## nltk 모듈의 sent_tokenize
입력 텍스트를 문장 단위로 토큰화해준다.

In [1]:
from nltk import sent_tokenize
import nltk
nltk.download('punkt')

text_sample = 'The Matrix is everywhere its all around us, here even in this room. \
               You can see it out your window or on your television. \
               You feel it when you go to work, or go to church or pay your taxes.'
sentences = sent_tokenize(text=text_sample)

[nltk_data] Downloading package punkt to
[nltk_data]     /Users/datawhales/nltk_data...
[nltk_data]   Package punkt is already up-to-date!


In [2]:
sentences

['The Matrix is everywhere its all around us, here even in this room.',
 'You can see it out your window or on your television.',
 'You feel it when you go to work, or go to church or pay your taxes.']

## nltk 모듈의 word_tokenize
입력 텍스트를 단어 단위로 토큰화해준다.

In [4]:
from nltk import word_tokenize

sentence = 'The Matrix is everywhere its all around us, here even in this room.'
words = word_tokenize(sentence)
print(words)

['The', 'Matrix', 'is', 'everywhere', 'its', 'all', 'around', 'us', ',', 'here', 'even', 'in', 'this', 'room', '.']


## 여러 개 문장으로 이루어진 텍스트 데이터를 문장별로 단어 토큰화하는 함수 작성

In [6]:
from nltk import sent_tokenize, word_tokenize

def tokenize_text(text):
    """ 주어진 텍스트를 먼저 문장 단위로 토큰화하고,
        각 문장을 단어 단위로 토큰화하는 함수.
    """
    sentences = sent_tokenize(text)
    word_tokens = [word_tokenize(sentence) for sentence in sentences]
    return word_tokens

In [7]:
word_tokens = tokenize_text(text_sample)
print(word_tokens)

[['The', 'Matrix', 'is', 'everywhere', 'its', 'all', 'around', 'us', ',', 'here', 'even', 'in', 'this', 'room', '.'], ['You', 'can', 'see', 'it', 'out', 'your', 'window', 'or', 'on', 'your', 'television', '.'], ['You', 'feel', 'it', 'when', 'you', 'go', 'to', 'work', ',', 'or', 'go', 'to', 'church', 'or', 'pay', 'your', 'taxes', '.']]


## stopwords
stopwords란 텍스트 분석에 있어서 큰 의미가 없는 단어를 말한다. 문법적인 특성으로 인해 텍스트에 자주 나타나지만 문장을 이해하는데 중요한 특성으로 사용되지 않는 단어들이 해당된다.

In [8]:
import nltk
nltk.download('stopwords')

print(f"영어 stopwords 개수: {len(nltk.corpus.stopwords.words('english'))}")
print(nltk.corpus.stopwords.words('english')[:10])

영어 stopwords 개수: 179
['i', 'me', 'my', 'myself', 'we', 'our', 'ours', 'ourselves', 'you', "you're"]

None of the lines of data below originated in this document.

def check (a b : List Char) : Int := checkGo (a ++ b) 1

def solve (A : String) : Int :=
  let p := A.toList.foldl
    (fun (p : List Char × List Char) ch =>
      if ch.toNat % 2 ≠ 0 then (p.1 ++ [ch], p.2) else (p.1, p.2 ++ [ch])) ([], [])
  let o := PySem.List.sorted p.1 (fun x => x) false
  let e := PySem.List.sorted p.2 (fun x => x) false
  if check o e ≠ 0 then 1 else if check e o ≠ 0 then 1 else 0

-- ===== PORT B =====
def mmStep (s : Option (Int × Int)) (v : Int) : Option (Int × Int) :=
  match s with
  | none => some (v, v)
  | some (mn, mx) => some (if v < mn then v else mn, if v > mx then v else mx)

def solve_alt (A : String) : Int :=
  let st := A.toList.foldl
    (fun (st : Option (Int × Int) × Option (Int × Int)) ch =>
      if ch.toNat % 2 ≠ 0 then (mmStep st.1 (ordI ch), st.2)
      else (st.1, mmStep st.2 (ordI ch))) (none, none)
  match st.1, st.2 with
  | some (mno, mxo), some (mne, mxe) =>
      if |mxo - mne| = 1 ∧ |mxe - mno| = 1 then 0 else 1
  | _, _ => 1

-- ===== PRECONDITION & SPEC =====
def Spec_solve (A : String) (out : Int) : Prop := out = solve_alt A
instance (A : String) (out : Int) : Decidable (Spec_solve A out) := by unfold Spec_solve; infer_instance

-- ===== CLAIM (what is proved, stated in full; the proofs are below) =====
def Claim_equal_solve : Prop := ∀ (A : String), Dom_solve A → Spec_solve A (solve A)

-- ===== LEMMAS AND PROOFS =====

lemma if_neg_abs (r : Int) : (if r < 0 then -r else r) = |r| := by
  split_ifs with h
  · exact (abs_of_neg h).symm
  · exact (abs_of_nonneg (not_lt.mp h)).symm

lemma checkGo_eq_one (c : List Char) :
    ∀ n i, c.length ≤ i + n → (∀ j, i ≤ j → j < c.length → badv c j ≠ 1) →
    checkGo c i = 1 := by
  intro n
  induction n with
  | zero =>
    intro i h _
    unfold checkGo
    rw [if_neg (by omega)]
  | succ n ih =>
    intro i hn hb
    unfold checkGo
    by_cases h : i < c.length
    · rw [if_pos h, if_neg (hb i le_rfl h)]
      exact ih (i + 1) (by omega) (fun j h1 h2 => hb j (by omega) h2)
    · rw [if_neg h]

lemma checkGo_eq_zero (c : List Char) :
    ∀ n i, c.length ≤ i + n → (∃ j, i ≤ j ∧ j < c.length ∧ badv c j = 1) →
    checkGo c i = 0 := by
  intro n
  induction n with
  | zero =>
    intro i h hex
    obtain ⟨j, hj1, hj2, _⟩ := hex
    omega
  | succ n ih =>
    intro i hn hex
    obtain ⟨j, hj1, hj2, hbj⟩ := hex
    unfold checkGo
    rw [if_pos (by omega)]
    by_cases hi : badv c i = 1
    · rw [if_pos hi]
    · rw [if_neg hi]
      refine ih (i + 1) (by omega) ⟨j, ?_, hj2, hbj⟩
      rcases Nat.eq_or_lt_of_le hj1 with h | h
      · exact absurd (h ▸ hbj) hi
      · omega

def oddsOf (l : List Char) : List Char := l.filter (fun c => decide (c.toNat % 2 ≠ 0))
def evensOf (l : List Char) : List Char := l.filter (fun c => !decide (c.toNat % 2 ≠ 0))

[nltk_data] Downloading package stopwords to
[nltk_data]     /Users/datawhales/nltk_data...
[nltk_data]   Package stopwords is already up-to-date!


In [9]:
# 단어 단위로 토큰화된 text_sample인 word_tokens에서 stopwords 제거
stopwords = nltk.corpus.stopwords.words('english')
tokens = []
for sent in word_tokens:
    filtered_words = [word.lower() for word in sent if word.lower() not in stopwords]
    tokens.append(filtered_words)
print(tokens)

[['matrix', 'everywhere', 'around', 'us', ',', 'even', 'room', '.'], ['see', 'window', 'television', '.'], ['feel', 'go', 'work', ',', 'go', 'church', 'pay', 'taxes', '.']]

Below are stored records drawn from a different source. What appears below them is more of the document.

-- pv_equiv track=rewrite | github.com/varun28sharma/Bluesss | archive/bluelock_smart.py | _get_device_priority
-- ===== SOURCE A (Python) =====
-- def _get_device_priority(device_name: str) -> int:
--     """Assign priority to devices for auto-selection (higher = better for proximity)"""
--     name_lower = device_name.lower()
--
--     # Audio devices work best for proximity detection
--     if any(keyword in name_lower for keyword in ['buds', 'airpods', 'headphone', 'earphone', 'speaker']):
--         return 10
--     if any(keyword in name_lower for keyword in ['audio', 'sound', 'music']):
--         return 8
--     if any(keyword in name_lower for keyword in ['watch', 'band', 'fitness']):
--         return 7
--     if any(keyword in name_lower for keyword in ['mouse', 'keyboard']):
--         return 5
--     if any(keyword in name_lower for keyword in ['phone', 'mobile']):
--         return 3
--
--     return 1  # Default priority
-- ===== SOURCE B (Python) =====
-- _PRIORITY = {
--     'buds': 10, 'airpods': 10, 'headphone': 10, 'earphone': 10, 'speaker': 10,
--     'audio': 8, 'sound': 8, 'music': 8,
--     'watch': 7, 'band': 7, 'fitness': 7,
--     'mouse': 5, 'keyboard': 5,
--     'phone': 3, 'mobile': 3,
-- }
--
-- def _get_device_priority(device_name: str) -> int:
--     """Assign priority to devices for auto-selection (higher = better for proximity)"""
--     name_lower = device_name.lower()
--     return max((score for keyword, score in _PRIORITY.items() if keyword in name_lower),
--                default=1)
-- ===== Notes on version B (the rewrite author's own statement) =====
-- stated objective: simpler
-- what changed: Replaces the five-tier short-circuit if-chain with one flat keyword-to-score table and a single max-reduction over all matching keywords (default 1); equivalent because the tiers are in strictly descending score order, so the first match is always the maximum.
import Mathlib
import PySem

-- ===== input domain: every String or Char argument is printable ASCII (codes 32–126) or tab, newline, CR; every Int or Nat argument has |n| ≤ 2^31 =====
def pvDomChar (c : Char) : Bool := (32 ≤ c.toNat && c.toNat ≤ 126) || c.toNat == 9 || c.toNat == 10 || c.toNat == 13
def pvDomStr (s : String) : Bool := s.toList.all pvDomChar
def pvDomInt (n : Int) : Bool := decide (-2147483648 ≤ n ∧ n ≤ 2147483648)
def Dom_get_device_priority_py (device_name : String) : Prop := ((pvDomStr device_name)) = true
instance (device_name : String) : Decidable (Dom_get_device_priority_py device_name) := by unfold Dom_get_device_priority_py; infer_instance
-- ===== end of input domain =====

-- B replaces A's five-tier short-circuit if-chain by one flat keyword→score table and a
-- single max-reduction over all matching keywords (default 1): simpler, not faster.

-- ===== PORT A =====
def get_device_priority_py (device_name : String) : Int :=
  let name_lower := PySem.Str.lower device_name
  if (["buds", "airpods", "headphone", "earphone", "speaker"].any fun keyword => PySem.Str.isIn keyword name_lower) then 10
  else if (["audio", "sound", "music"].any fun keyword => PySem.Str.isIn keyword name_lower) then 8
  else if (["watch", "band", "fitness"].any fun keyword => PySem.Str.isIn keyword name_lower) then 7
  else if (["mouse", "keyboard"].any fun keyword => PySem.Str.isIn keyword name_lower) then 5
  else if (["phone", "mobile"].any fun keyword => PySem.Str.isIn keyword name_lower) then 3
  else 1

-- ===== PORT B =====
-- the _PRIORITY dict of Source B (str → int, insertion order)
def pvPriorityTable : List (String × Int) :=
  [("buds", 10), ("airpods", 10), ("headphone", 10), ("earphone", 10), ("speaker", 10),
   ("audio", 8), ("sound", 8), ("music", 8),
   ("watch", 7), ("band", 7), ("fitness", 7),
   ("mouse", 5), ("keyboard", 5),
   ("phone", 3), ("mobile", 3)]

def get_device_priority_py_alt (device_name : String) : Int :=
  let name_lower := PySem.Str.lower device_name
  let scores := (pvPriorityTable.filter fun kv => PySem.Str.isIn kv.1 name_lower).map fun kv => kv.2
  (PySem.List.max? scores fun x => x).getD 1

-- ===== PRECONDITION & SPEC =====
def Spec_get_device_priority_py (device_name : String) (out : Int) : Prop := out = get_device_priority_py_alt device_name
instance (device_name : String) (out : Int) : Decidable (Spec_get_device_priority_py device_name out) := by unfold Spec_get_device_priority_py; infer_instance

-- ===== CLAIM (what is proved, stated in full; the proofs are below) =====
def Claim_equal_get_device_priority_py : Prop := ∀ (device_name : String), Dom_get_device_priority_py device_name → Spec_get_device_priority_py device_name (get_device_priority_py device_name)

-- ===== LEMMAS AND PROOFS =====

-- max(l, default=1) equals s when s ∈ l and s bounds l from above
lemma pvMaxD_eq {l : List Int} {s : Int} (hs : s ∈ l) (hub : ∀ y ∈ l, y ≤ s) :
    (PySem.List.max? l fun x => x).getD 1 = s := by
  cases l with
  | nil => cases hs
  | cons x t =>
      rw [PySem.List.max?_id_cons]
      have h1 := PySem.List.le_foldl_max t x
      have h2 := PySem.List.foldl_max_mem t x
      have hle : List.foldl max x t ≤ s := by
        rcases h2 with h | h
        · rw [h]; exact hub x (List.mem_cons_self ..)
        · exact hub _ (List.mem_cons_of_mem _ h)
      have hge : s ≤ List.foldl max x t := by
        rcases List.mem_cons.mp hs with h | h
        · exact h ▸ h1.1
        · exact h1.2 s h
      simpa using le_antisymm hle hge

-- a matching table entry puts its score in B's filtered list
lemma pvScore_mem {p : String → Bool} {kv : String × Int}
    (hmem : kv ∈ pvPriorityTable) (hp : p kv.1 = true) :
    kv.2 ∈ (pvPriorityTable.filter fun kv => p kv.1).map fun kv => kv.2 :=
  List.mem_map.mpr ⟨kv, List.mem_filter.mpr ⟨hmem, hp⟩, rfl⟩

-- ===== VERDICT (by name: the statement is the Claim_ definition above) =====
theorem get_device_priority_py_spec : Claim_equal_get_device_priority_py := by
  intro device_name _
  unfold Spec_get_device_priority_py get_device_priority_py get_device_priority_py_alt
  by_cases h1 : (["buds", "airpods", "headphone", "earphone", "speaker"].any fun keyword => PySem.Str.isIn keyword (PySem.Str.lower device_name)) = true
  · rw [if_pos h1]
    rcases List.any_eq_true.mp h1 with ⟨k, hk, hpk⟩
    have hpk' : PySem.Str.isIn k (PySem.Str.lower device_name) = true := hpk
    have hmem : (k, (10 : Int)) ∈ pvPriorityTable := by fin_cases hk <;> simp [pvPriorityTable]
    have hub : ∀ kv ∈ pvPriorityTable, PySem.Str.isIn kv.1 (PySem.Str.lower device_name) = true → kv.2 ≤ (10 : Int) := by
      intro kv hm hpm
      simp only [pvPriorityTable, List.mem_cons, List.not_mem_nil, or_false] at hm
      rcases hm with rfl | rfl | rfl | rfl | rfl | rfl | rfl | rfl | rfl | rfl | rfl | rfl | rfl | rfl | rfl <;> simp_all
    refine Eq.symm ?_
    have := pvMaxD_eq (pvScore_mem (p := fun kw => PySem.Str.isIn kw (PySem.Str.lower device_name)) hmem hpk')
      (by intro y hy
          rcases List.mem_map.mp hy with ⟨kv, hkv, hv⟩
          rcases List.mem_filter.mp hkv with ⟨hm2, hp2⟩
          exact hv ▸ hub kv hm2 hp2)
    exact this
  · rw [if_neg h1]
    simp only [List.any_cons, List.any_nil, Bool.or_false, Bool.or_eq_true_iff, not_or,
      Bool.not_eq_true] at h1
    obtain ⟨h1k0, h1k1, h1k2, h1k3, h1k4⟩ := h1
    by_cases h2 : (["audio", "sound", "music"].any fun keyword => PySem.Str.isIn keyword (PySem.Str.lower device_name)) = true
    · rw [if_pos h2]
      rcases List.any_eq_true.mp h2 with ⟨k, hk, hpk⟩
      have hpk' : PySem.Str.isIn k (PySem.Str.lower device_name) = true := hpk
      have hmem : (k, (8 : Int)) ∈ pvPriorityTable := by fin_cases hk <;> simp [pvPriorityTable]
      have hub : ∀ kv ∈ pvPriorityTable, PySem.Str.isIn kv.1 (PySem.Str.lower device_name) = true → kv.2 ≤ (8 : Int) := by
        intro kv hm hpm
        simp only [pvPriorityTable, List.mem_cons, List.not_mem_nil, or_false] at hm
        rcases hm with rfl | rfl | rfl | rfl | rfl | rfl | rfl | rfl | rfl | rfl | rfl | rfl | rfl | rfl | rfl <;> simp_all
      refine Eq.symm ?_
      have := pvMaxD_eq (pvScore_mem (p := fun kw => PySem.Str.isIn kw (PySem.Str.lower device_name)) hmem hpk')
        (by intro y hy
            rcases List.mem_map.mp hy with ⟨kv, hkv, hv⟩
            rcases List.mem_filter.mp hkv with ⟨hm2, hp2⟩
            exact hv ▸ hub kv hm2 hp2)
      exact this
    · rw [if_neg h2]
      simp only [List.any_cons, List.any_nil, Bool.or_false, Bool.or_eq_true_iff, not_or,
        Bool.not_eq_true] at h2
      obtain ⟨h2k0, h2k1, h2k2⟩ := h2
      by_cases h3 : (["watch", "band", "fitness"].any fun keyword => PySem.Str.isIn keyword (PySem.Str.lower device_name)) = true
      · rw [if_pos h3]
        rcases List.any_eq_true.mp h3 with ⟨k, hk, hpk⟩
        have hpk' : PySem.Str.isIn k (PySem.Str.lower device_name) = true := hpk
        have hmem : (k, (7 : Int)) ∈ pvPriorityTable := by fin_cases hk <;> simp [pvPriorityTable]
        have hub : ∀ kv ∈ pvPriorityTable, PySem.Str.isIn kv.1 (PySem.Str.lower device_name) = true → kv.2 ≤ (7 : Int) := by
          intro kv hm hpm
          simp only [pvPriorityTable, List.mem_cons, List.not_mem_nil, or_false] at hm
          rcases hm with rfl | rfl | rfl | rfl | rfl | rfl | rfl | rfl | rfl | rfl | rfl | rfl | rfl | rfl | rfl <;> simp_all
        refine Eq.symm ?_
        have := pvMaxD_eq (pvScore_mem (p := fun kw => PySem.Str.isIn kw (PySem.Str.lower device_name)) hmem hpk')
          (by intro y hy
              rcases List.mem_map.mp hy with ⟨kv, hkv, hv⟩
              rcases List.mem_filter.mp hkv with ⟨hm2, hp2⟩
              exact hv ▸ hub kv hm2 hp2)
        exact this
      · rw [if_neg h3]
        simp only [List.any_cons, List.any_nil, Bool.or_false, Bool.or_eq_true_iff, not_or,
          Bool.not_eq_true] at h3
        obtain ⟨h3k0, h3k1, h3k2⟩ := h3
        by_cases h4 : (["mouse", "keyboard"].any fun keyword => PySem.Str.isIn keyword (PySem.Str.lower device_name)) = true
        · rw [if_pos h4]
          rcases List.any_eq_true.mp h4 with ⟨k, hk, hpk⟩
          have hpk' : PySem.Str.isIn k (PySem.Str.lower device_name) = true := hpk
          have hmem : (k, (5 : Int)) ∈ pvPriorityTable := by fin_cases hk <;> simp [pvPriorityTable]
          have hub : ∀ kv ∈ pvPriorityTable, PySem.Str.isIn kv.1 (PySem.Str.lower device_name) = true → kv.2 ≤ (5 : Int) := by
            intro kv hm hpm
            simp only [pvPriorityTable, List.mem_cons, List.not_mem_nil, or_false] at hm
            rcases hm with rfl | rfl | rfl | rfl | rfl | rfl | rfl | rfl | rfl | rfl | rfl | rfl | rfl | rfl | rfl <;> simp_all
          refine Eq.symm ?_
          have := pvMaxD_eq (pvScore_mem (p := fun kw => PySem.Str.isIn kw (PySem.Str.lower device_name)) hmem hpk')
            (by intro y hy
                rcases List.mem_map.mp hy with ⟨kv, hkv, hv⟩
                rcases List.mem_filter.mp hkv with ⟨hm2, hp2⟩
                exact hv ▸ hub kv hm2 hp2)
          exact this
        · rw [if_neg h4]
          simp only [List.any_cons, List.any_nil, Bool.or_false, Bool.or_eq_true_iff, not_or,
            Bool.not_eq_true] at h4
          obtain ⟨h4k0, h4k1⟩ := h4
          by_cases h5 : (["phone", "mobile"].any fun keyword => PySem.Str.isIn keyword (PySem.Str.lower device_name)) = true
          · rw [if_pos h5]
            rcases List.any_eq_true.mp h5 with ⟨k, hk, hpk⟩
            have hpk' : PySem.Str.isIn k (PySem.Str.lower device_name) = true := hpk
            have hmem : (k, (3 : Int)) ∈ pvPriorityTable := by fin_cases hk <;> simp [pvPriorityTable]
            have hub : ∀ kv ∈ pvPriorityTable, PySem.Str.isIn kv.1 (PySem.Str.lower device_name) = true → kv.2 ≤ (3 : Int) := by
              intro kv hm hpm
              simp only [pvPriorityTable, List.mem_cons, List.not_mem_nil, or_false] at hm
              rcases hm with rfl | rfl | rfl | rfl | rfl | rfl | rfl | rfl | rfl | rfl | rfl | rfl | rfl | rfl | rfl <;> simp_all
            refine Eq.symm ?_
            have := pvMaxD_eq (pvScore_mem (p := fun kw => PySem.Str.isIn kw (PySem.Str.lower device_name)) hmem hpk')
              (by intro y hy
                  rcases List.mem_map.mp hy with ⟨kv, hkv, hv⟩
                  rcases List.mem_filter.mp hkv with ⟨hm2, hp2⟩
                  exact hv ▸ hub kv hm2 hp2)
            exact this
          · rw [if_neg h5]
            simp only [List.any_cons, List.any_nil, Bool.or_false, Bool.or_eq_true_iff, not_or,
              Bool.not_eq_true] at h5
            obtain ⟨h5k0, h5k1⟩ := h5
            simp_all [pvPriorityTable, PySem.List.max?]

## Stemming & Lemmatization

In [14]:
from nltk.stem import LancasterStemmer
stemmer = LancasterStemmer()

print(stemmer.stem('working'), stemmer.stem('works'), stemmer.stem('worked'))
print(stemmer.stem('amusing'), stemmer.stem('amuses'), stemmer.stem('amused'))
print(stemmer.stem('happier'), stemmer.stem('happiest'))
print(stemmer.stem('fancier'), stemmer.stem('faciest'))

work work work
amus amus amus
happy happiest
fant faciest


In [15]:
from nltk.stem import WordNetLemmatizer
nltk.download('wordnet')

lemma = WordNetLemmatizer()
print(lemma.lemmatize('amusing', 'v'), lemma.lemmatize('amuses', 'v'), lemma.lemmatize('amused', 'v'))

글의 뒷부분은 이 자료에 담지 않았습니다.